----- Given data

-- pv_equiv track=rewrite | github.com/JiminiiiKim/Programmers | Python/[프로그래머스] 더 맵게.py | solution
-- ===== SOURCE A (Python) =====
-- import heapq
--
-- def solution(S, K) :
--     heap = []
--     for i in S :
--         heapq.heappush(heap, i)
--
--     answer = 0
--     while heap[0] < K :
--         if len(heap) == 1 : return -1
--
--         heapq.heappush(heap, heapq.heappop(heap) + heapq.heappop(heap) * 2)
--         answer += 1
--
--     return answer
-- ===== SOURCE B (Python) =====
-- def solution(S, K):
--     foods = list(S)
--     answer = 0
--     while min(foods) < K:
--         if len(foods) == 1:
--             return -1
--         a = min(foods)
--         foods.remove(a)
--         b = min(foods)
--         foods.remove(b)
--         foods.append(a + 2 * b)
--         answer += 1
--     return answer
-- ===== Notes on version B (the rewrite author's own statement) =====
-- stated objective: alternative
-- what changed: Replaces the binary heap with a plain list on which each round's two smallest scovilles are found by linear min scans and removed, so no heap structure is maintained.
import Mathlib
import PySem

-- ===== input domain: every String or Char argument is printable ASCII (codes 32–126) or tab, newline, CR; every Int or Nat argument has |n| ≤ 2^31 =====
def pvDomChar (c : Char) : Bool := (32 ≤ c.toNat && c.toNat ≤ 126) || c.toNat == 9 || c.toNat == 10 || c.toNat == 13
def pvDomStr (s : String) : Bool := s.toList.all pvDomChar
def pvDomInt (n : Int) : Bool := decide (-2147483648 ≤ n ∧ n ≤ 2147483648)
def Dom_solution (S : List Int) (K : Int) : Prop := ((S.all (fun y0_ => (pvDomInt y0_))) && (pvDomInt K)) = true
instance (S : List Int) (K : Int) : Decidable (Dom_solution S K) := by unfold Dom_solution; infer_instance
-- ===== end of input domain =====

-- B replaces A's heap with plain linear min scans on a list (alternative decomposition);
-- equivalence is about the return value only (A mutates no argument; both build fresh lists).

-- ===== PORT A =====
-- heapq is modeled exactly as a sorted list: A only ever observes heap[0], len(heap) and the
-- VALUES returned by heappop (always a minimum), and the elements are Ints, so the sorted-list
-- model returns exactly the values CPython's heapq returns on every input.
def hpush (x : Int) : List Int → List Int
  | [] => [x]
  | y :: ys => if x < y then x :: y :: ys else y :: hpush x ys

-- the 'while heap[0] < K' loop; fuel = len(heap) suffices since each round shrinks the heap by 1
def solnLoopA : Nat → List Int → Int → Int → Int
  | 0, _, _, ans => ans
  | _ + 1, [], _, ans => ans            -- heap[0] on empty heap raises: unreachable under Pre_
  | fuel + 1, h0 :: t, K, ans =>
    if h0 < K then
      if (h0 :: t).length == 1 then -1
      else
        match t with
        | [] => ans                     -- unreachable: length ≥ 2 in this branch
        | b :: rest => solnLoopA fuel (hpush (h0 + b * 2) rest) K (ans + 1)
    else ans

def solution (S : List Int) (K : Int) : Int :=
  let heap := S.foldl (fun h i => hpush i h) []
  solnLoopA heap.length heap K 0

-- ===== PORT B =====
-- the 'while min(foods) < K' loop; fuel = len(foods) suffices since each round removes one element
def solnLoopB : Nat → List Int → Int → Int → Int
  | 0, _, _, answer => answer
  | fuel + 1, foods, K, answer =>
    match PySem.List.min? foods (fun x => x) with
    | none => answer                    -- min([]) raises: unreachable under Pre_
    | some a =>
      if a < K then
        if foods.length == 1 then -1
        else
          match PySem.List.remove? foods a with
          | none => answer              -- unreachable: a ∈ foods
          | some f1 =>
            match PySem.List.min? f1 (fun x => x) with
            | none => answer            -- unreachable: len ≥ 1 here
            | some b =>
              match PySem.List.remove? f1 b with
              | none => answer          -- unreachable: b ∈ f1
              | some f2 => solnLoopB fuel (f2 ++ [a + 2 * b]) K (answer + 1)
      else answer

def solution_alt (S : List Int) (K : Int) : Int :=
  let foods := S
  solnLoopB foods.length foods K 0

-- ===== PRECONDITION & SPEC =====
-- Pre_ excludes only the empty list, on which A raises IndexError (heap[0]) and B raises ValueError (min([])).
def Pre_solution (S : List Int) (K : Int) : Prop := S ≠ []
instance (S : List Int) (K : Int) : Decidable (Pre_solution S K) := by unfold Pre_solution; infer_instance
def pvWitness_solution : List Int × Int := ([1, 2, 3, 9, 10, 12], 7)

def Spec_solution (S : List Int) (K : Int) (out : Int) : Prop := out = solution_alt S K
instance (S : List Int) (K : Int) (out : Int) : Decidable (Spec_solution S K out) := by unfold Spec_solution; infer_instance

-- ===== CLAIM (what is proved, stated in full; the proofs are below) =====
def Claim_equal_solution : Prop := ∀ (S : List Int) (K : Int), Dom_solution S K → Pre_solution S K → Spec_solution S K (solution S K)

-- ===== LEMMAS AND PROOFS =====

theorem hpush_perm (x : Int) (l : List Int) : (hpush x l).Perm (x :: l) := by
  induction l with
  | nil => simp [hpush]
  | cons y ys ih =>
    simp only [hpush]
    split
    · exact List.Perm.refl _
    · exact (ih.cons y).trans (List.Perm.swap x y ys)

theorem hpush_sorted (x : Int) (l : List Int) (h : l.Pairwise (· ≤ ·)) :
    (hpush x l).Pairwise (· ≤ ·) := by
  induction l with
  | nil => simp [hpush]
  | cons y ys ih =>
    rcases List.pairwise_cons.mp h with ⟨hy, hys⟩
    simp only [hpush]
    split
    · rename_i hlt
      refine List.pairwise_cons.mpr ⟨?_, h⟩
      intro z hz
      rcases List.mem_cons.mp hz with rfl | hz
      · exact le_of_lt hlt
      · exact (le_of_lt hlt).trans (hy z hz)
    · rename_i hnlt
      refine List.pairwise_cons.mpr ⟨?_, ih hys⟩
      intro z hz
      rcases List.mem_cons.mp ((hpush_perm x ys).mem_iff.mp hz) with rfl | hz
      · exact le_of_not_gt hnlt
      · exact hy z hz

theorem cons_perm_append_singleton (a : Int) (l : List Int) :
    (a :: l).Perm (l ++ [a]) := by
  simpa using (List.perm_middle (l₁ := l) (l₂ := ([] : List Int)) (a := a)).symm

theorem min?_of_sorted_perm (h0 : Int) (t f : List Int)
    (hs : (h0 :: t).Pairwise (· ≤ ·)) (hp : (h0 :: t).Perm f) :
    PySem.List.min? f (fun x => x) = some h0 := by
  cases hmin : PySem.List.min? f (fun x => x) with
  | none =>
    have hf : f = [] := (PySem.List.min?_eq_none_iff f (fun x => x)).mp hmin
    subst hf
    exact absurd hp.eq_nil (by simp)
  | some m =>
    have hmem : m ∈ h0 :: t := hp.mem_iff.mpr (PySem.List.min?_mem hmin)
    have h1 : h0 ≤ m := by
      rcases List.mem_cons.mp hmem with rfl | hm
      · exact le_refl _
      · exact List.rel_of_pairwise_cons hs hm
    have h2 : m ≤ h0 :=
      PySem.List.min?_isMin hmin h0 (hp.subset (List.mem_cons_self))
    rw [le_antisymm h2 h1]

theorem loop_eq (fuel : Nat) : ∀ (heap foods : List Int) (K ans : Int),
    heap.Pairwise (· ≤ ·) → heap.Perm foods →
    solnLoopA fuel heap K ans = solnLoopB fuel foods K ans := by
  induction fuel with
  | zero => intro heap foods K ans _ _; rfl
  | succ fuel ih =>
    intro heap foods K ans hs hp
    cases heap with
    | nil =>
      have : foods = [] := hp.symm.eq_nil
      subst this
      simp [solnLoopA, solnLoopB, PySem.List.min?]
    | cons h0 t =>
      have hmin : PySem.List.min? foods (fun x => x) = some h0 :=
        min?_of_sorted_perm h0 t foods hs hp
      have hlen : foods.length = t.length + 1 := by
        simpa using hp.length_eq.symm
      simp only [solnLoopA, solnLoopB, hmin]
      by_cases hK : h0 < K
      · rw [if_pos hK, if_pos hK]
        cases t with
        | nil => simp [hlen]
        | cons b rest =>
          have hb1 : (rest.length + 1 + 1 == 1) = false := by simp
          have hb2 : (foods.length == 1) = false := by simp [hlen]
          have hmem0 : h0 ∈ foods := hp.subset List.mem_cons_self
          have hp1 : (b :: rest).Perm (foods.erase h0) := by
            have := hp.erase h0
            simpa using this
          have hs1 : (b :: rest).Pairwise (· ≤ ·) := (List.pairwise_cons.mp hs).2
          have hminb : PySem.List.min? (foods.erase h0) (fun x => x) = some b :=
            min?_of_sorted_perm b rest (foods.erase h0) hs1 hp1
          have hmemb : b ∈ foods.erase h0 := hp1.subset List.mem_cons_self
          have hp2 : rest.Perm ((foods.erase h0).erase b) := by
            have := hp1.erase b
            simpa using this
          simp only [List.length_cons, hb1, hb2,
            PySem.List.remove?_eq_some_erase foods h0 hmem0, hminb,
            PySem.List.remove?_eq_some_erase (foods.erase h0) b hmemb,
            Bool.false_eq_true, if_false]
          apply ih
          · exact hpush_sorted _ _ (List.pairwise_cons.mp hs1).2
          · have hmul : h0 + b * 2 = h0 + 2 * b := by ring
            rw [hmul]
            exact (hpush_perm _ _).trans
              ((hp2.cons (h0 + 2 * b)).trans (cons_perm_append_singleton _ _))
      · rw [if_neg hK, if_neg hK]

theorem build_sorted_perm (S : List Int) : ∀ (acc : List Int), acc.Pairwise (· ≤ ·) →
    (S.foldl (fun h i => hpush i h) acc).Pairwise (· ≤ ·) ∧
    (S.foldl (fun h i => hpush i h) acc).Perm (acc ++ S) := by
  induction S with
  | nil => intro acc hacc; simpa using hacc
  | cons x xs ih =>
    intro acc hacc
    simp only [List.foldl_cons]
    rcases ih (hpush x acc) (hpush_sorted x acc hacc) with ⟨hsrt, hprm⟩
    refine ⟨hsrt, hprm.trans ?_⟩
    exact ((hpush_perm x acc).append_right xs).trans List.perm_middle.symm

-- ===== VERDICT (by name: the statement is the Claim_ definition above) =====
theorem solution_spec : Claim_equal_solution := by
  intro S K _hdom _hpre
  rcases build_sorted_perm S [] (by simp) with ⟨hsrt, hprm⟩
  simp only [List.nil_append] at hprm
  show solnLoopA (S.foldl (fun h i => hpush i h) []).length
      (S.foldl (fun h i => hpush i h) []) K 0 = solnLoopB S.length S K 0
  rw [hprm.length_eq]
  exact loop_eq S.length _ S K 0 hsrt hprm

----------

Work task.
Each line with the word "rewrite" in the records above belongs in the result; copy all of them.

Output.
-- pv_equiv track=rewrite | github.com/JiminiiiKim/Programmers | Python/[프로그래머스] 더 맵게.py | solution
-- ===== Notes on version B (the rewrite author's own statement) =====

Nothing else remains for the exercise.